Saved data entries:
★ ★ ★ ★

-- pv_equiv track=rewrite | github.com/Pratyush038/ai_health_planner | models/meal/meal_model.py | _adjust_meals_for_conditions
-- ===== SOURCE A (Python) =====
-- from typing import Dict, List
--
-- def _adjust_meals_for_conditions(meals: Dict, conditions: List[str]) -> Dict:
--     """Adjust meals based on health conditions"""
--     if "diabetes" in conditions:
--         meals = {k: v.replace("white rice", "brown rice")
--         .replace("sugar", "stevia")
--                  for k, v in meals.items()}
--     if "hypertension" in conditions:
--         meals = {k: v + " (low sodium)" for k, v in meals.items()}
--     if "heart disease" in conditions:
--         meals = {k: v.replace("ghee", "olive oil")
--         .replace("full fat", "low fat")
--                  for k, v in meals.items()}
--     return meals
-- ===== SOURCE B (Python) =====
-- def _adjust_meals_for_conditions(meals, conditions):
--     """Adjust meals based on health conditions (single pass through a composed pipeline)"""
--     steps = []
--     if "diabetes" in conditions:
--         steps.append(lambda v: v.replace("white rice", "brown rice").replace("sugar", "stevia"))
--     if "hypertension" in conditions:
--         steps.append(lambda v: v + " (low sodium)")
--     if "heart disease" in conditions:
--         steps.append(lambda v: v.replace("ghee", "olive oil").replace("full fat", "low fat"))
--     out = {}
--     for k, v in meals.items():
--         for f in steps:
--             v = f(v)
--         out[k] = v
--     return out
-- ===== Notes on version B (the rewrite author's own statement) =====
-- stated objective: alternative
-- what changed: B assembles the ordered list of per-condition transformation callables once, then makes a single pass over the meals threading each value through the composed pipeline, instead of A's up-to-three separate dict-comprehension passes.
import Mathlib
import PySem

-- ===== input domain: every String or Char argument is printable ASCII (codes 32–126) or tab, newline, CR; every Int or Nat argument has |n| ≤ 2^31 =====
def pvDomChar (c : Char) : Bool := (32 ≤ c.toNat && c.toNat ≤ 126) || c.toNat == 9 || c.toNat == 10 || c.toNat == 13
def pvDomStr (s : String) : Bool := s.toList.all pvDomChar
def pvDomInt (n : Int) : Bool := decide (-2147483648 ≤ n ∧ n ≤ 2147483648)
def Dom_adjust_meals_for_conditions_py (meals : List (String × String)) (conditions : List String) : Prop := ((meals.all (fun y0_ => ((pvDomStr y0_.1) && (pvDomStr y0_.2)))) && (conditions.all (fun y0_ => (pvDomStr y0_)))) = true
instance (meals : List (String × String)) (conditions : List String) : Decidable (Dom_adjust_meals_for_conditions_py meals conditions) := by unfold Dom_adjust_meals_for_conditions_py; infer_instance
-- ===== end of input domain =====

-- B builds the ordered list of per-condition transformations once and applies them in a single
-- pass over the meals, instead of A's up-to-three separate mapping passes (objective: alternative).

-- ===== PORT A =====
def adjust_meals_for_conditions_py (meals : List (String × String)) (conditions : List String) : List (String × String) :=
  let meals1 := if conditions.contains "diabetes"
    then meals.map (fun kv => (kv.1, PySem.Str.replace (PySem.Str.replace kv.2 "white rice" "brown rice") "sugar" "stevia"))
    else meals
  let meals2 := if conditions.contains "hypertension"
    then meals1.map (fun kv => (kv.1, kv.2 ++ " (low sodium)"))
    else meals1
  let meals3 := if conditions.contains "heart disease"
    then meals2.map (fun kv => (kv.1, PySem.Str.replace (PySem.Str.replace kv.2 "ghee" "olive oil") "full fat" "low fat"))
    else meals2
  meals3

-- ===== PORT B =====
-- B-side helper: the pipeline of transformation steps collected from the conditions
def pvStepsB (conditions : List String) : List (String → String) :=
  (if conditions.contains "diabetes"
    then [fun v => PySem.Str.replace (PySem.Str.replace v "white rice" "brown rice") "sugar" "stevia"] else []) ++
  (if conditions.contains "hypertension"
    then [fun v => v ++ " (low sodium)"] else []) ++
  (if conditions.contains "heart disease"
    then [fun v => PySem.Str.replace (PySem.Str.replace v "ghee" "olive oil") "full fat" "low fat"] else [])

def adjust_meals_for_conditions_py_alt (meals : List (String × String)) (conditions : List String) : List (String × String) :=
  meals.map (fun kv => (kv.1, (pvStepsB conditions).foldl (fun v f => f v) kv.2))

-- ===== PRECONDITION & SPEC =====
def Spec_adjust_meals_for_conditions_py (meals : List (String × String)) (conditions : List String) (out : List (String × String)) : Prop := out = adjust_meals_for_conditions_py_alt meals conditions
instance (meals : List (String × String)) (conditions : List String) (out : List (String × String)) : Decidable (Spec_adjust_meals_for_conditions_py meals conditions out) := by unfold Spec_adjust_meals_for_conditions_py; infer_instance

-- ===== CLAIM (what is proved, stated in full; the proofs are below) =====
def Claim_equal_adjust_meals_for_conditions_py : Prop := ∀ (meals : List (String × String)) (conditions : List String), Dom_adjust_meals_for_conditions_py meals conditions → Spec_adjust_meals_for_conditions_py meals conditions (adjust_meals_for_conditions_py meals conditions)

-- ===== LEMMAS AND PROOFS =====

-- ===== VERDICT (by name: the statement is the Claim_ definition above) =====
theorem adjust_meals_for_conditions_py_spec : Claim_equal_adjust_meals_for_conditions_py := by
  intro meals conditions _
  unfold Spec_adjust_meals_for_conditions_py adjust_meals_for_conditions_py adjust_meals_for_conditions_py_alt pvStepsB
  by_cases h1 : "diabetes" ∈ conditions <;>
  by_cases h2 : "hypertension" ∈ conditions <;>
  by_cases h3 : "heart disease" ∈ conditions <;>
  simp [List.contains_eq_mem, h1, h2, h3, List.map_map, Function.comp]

★ ★ ★ ★

In full and word for word, reproduce the data above.

-- pv_equiv track=rewrite | github.com/Pratyush038/ai_health_planner | models/meal/meal_model.py | _adjust_meals_for_conditions
-- ===== SOURCE A (Python) =====
-- from typing import Dict, List
--
-- def _adjust_meals_for_conditions(meals: Dict, conditions: List[str]) -> Dict:
--     """Adjust meals based on health conditions"""
--     if "diabetes" in conditions:
--         meals = {k: v.replace("white rice", "brown rice")
--         .replace("sugar", "stevia")
--                  for k, v in meals.items()}
--     if "hypertension" in conditions:
--         meals = {k: v + " (low sodium)" for k, v in meals.items()}
--     if "heart disease" in conditions:
--         meals = {k: v.replace("ghee", "olive oil")
--         .replace("full fat", "low fat")
--                  for k, v in meals.items()}
--     return meals
-- ===== SOURCE B (Python) =====
-- def _adjust_meals_for_conditions(meals, conditions):
--     """Adjust meals based on health conditions (single pass through a composed pipeline)"""
--     steps = []
--     if "diabetes" in conditions:
--         steps.append(lambda v: v.replace("white rice", "brown rice").replace("sugar", "stevia"))
--     if "hypertension" in conditions:
--         steps.append(lambda v: v + " (low sodium)")
--     if "heart disease" in conditions:
--         steps.append(lambda v: v.replace("ghee", "olive oil").replace("full fat", "low fat"))
--     out = {}
--     for k, v in meals.items():
--         for f in steps:
--             v = f(v)
--         out[k] = v
--     return out
-- ===== Notes on version B (the rewrite author's own statement) =====
-- stated objective: alternative
-- what changed: B assembles the ordered list of per-condition transformation callables once, then makes a single pass over the meals threading each value through the composed pipeline, instead of A's up-to-three separate dict-comprehension passes.
import Mathlib
import PySem

-- ===== input domain: every String or Char argument is printable ASCII (codes 32–126) or tab, newline, CR; every Int or Nat argument has |n| ≤ 2^31 =====
def pvDomChar (c : Char) : Bool := (32 ≤ c.toNat && c.toNat ≤ 126) || c.toNat == 9 || c.toNat == 10 || c.toNat == 13
def pvDomStr (s : String) : Bool := s.toList.all pvDomChar
def pvDomInt (n : Int) : Bool := decide (-2147483648 ≤ n ∧ n ≤ 2147483648)
def Dom_adjust_meals_for_conditions_py (meals : List (String × String)) (conditions : List String) : Prop := ((meals.all (fun y0_ => ((pvDomStr y0_.1) && (pvDomStr y0_.2)))) && (conditions.all (fun y0_ => (pvDomStr y0_)))) = true
instance (meals : List (String × String)) (conditions : List String) : Decidable (Dom_adjust_meals_for_conditions_py meals conditions) := by unfold Dom_adjust_meals_for_conditions_py; infer_instance
-- ===== end of input domain =====

-- B builds the ordered list of per-condition transformations once and applies them in a single
-- pass over the meals, instead of A's up-to-three separate mapping passes (objective: alternative).

-- ===== PORT A =====
def adjust_meals_for_conditions_py (meals : List (String × String)) (conditions : List String) : List (String × String) :=
  let meals1 := if conditions.contains "diabetes"
    then meals.map (fun kv => (kv.1, PySem.Str.replace (PySem.Str.replace kv.2 "white rice" "brown rice") "sugar" "stevia"))
    else meals
  let meals2 := if conditions.contains "hypertension"
    then meals1.map (fun kv => (kv.1, kv.2 ++ " (low sodium)"))
    else meals1
  let meals3 := if conditions.contains "heart disease"
    then meals2.map (fun kv => (kv.1, PySem.Str.replace (PySem.Str.replace kv.2 "ghee" "olive oil") "full fat" "low fat"))
    else meals2
  meals3

-- ===== PORT B =====
-- B-side helper: the pipeline of transformation steps collected from the conditions
def pvStepsB (conditions : List String) : List (String → String) :=
  (if conditions.contains "diabetes"
    then [fun v => PySem.Str.replace (PySem.Str.replace v "white rice" "brown rice") "sugar" "stevia"] else []) ++
  (if conditions.contains "hypertension"
    then [fun v => v ++ " (low sodium)"] else []) ++
  (if conditions.contains "heart disease"
    then [fun v => PySem.Str.replace (PySem.Str.replace v "ghee" "olive oil") "full fat" "low fat"] else [])

def adjust_meals_for_conditions_py_alt (meals : List (String × String)) (conditions : List String) : List (String × String) :=
  meals.map (fun kv => (kv.1, (pvStepsB conditions).foldl (fun v f => f v) kv.2))

-- ===== PRECONDITION & SPEC =====
def Spec_adjust_meals_for_conditions_py (meals : List (String × String)) (conditions : List String) (out : List (String × String)) : Prop := out = adjust_meals_for_conditions_py_alt meals conditions
instance (meals : List (String × String)) (conditions : List String) (out : List (String × String)) : Decidable (Spec_adjust_meals_for_conditions_py meals conditions out) := by unfold Spec_adjust_meals_for_conditions_py; infer_instance

-- ===== CLAIM (what is proved, stated in full; the proofs are below) =====
def Claim_equal_adjust_meals_for_conditions_py : Prop := ∀ (meals : List (String × String)) (conditions : List String), Dom_adjust_meals_for_conditions_py meals conditions → Spec_adjust_meals_for_conditions_py meals conditions (adjust_meals_for_conditions_py meals conditions)

-- ===== LEMMAS AND PROOFS =====

-- ===== VERDICT (by name: the statement is the Claim_ definition above) =====
theorem adjust_meals_for_conditions_py_spec : Claim_equal_adjust_meals_for_conditions_py := by
  intro meals conditions _
  unfold Spec_adjust_meals_for_conditions_py adjust_meals_for_conditions_py adjust_meals_for_conditions_py_alt pvStepsB
  by_cases h1 : "diabetes" ∈ conditions <;>
  by_cases h2 : "hypertension" ∈ conditions <;>
  by_cases h3 : "heart disease" ∈ conditions <;>
  simp [List.contains_eq_mem, h1, h2, h3, List.map_map, Function.comp]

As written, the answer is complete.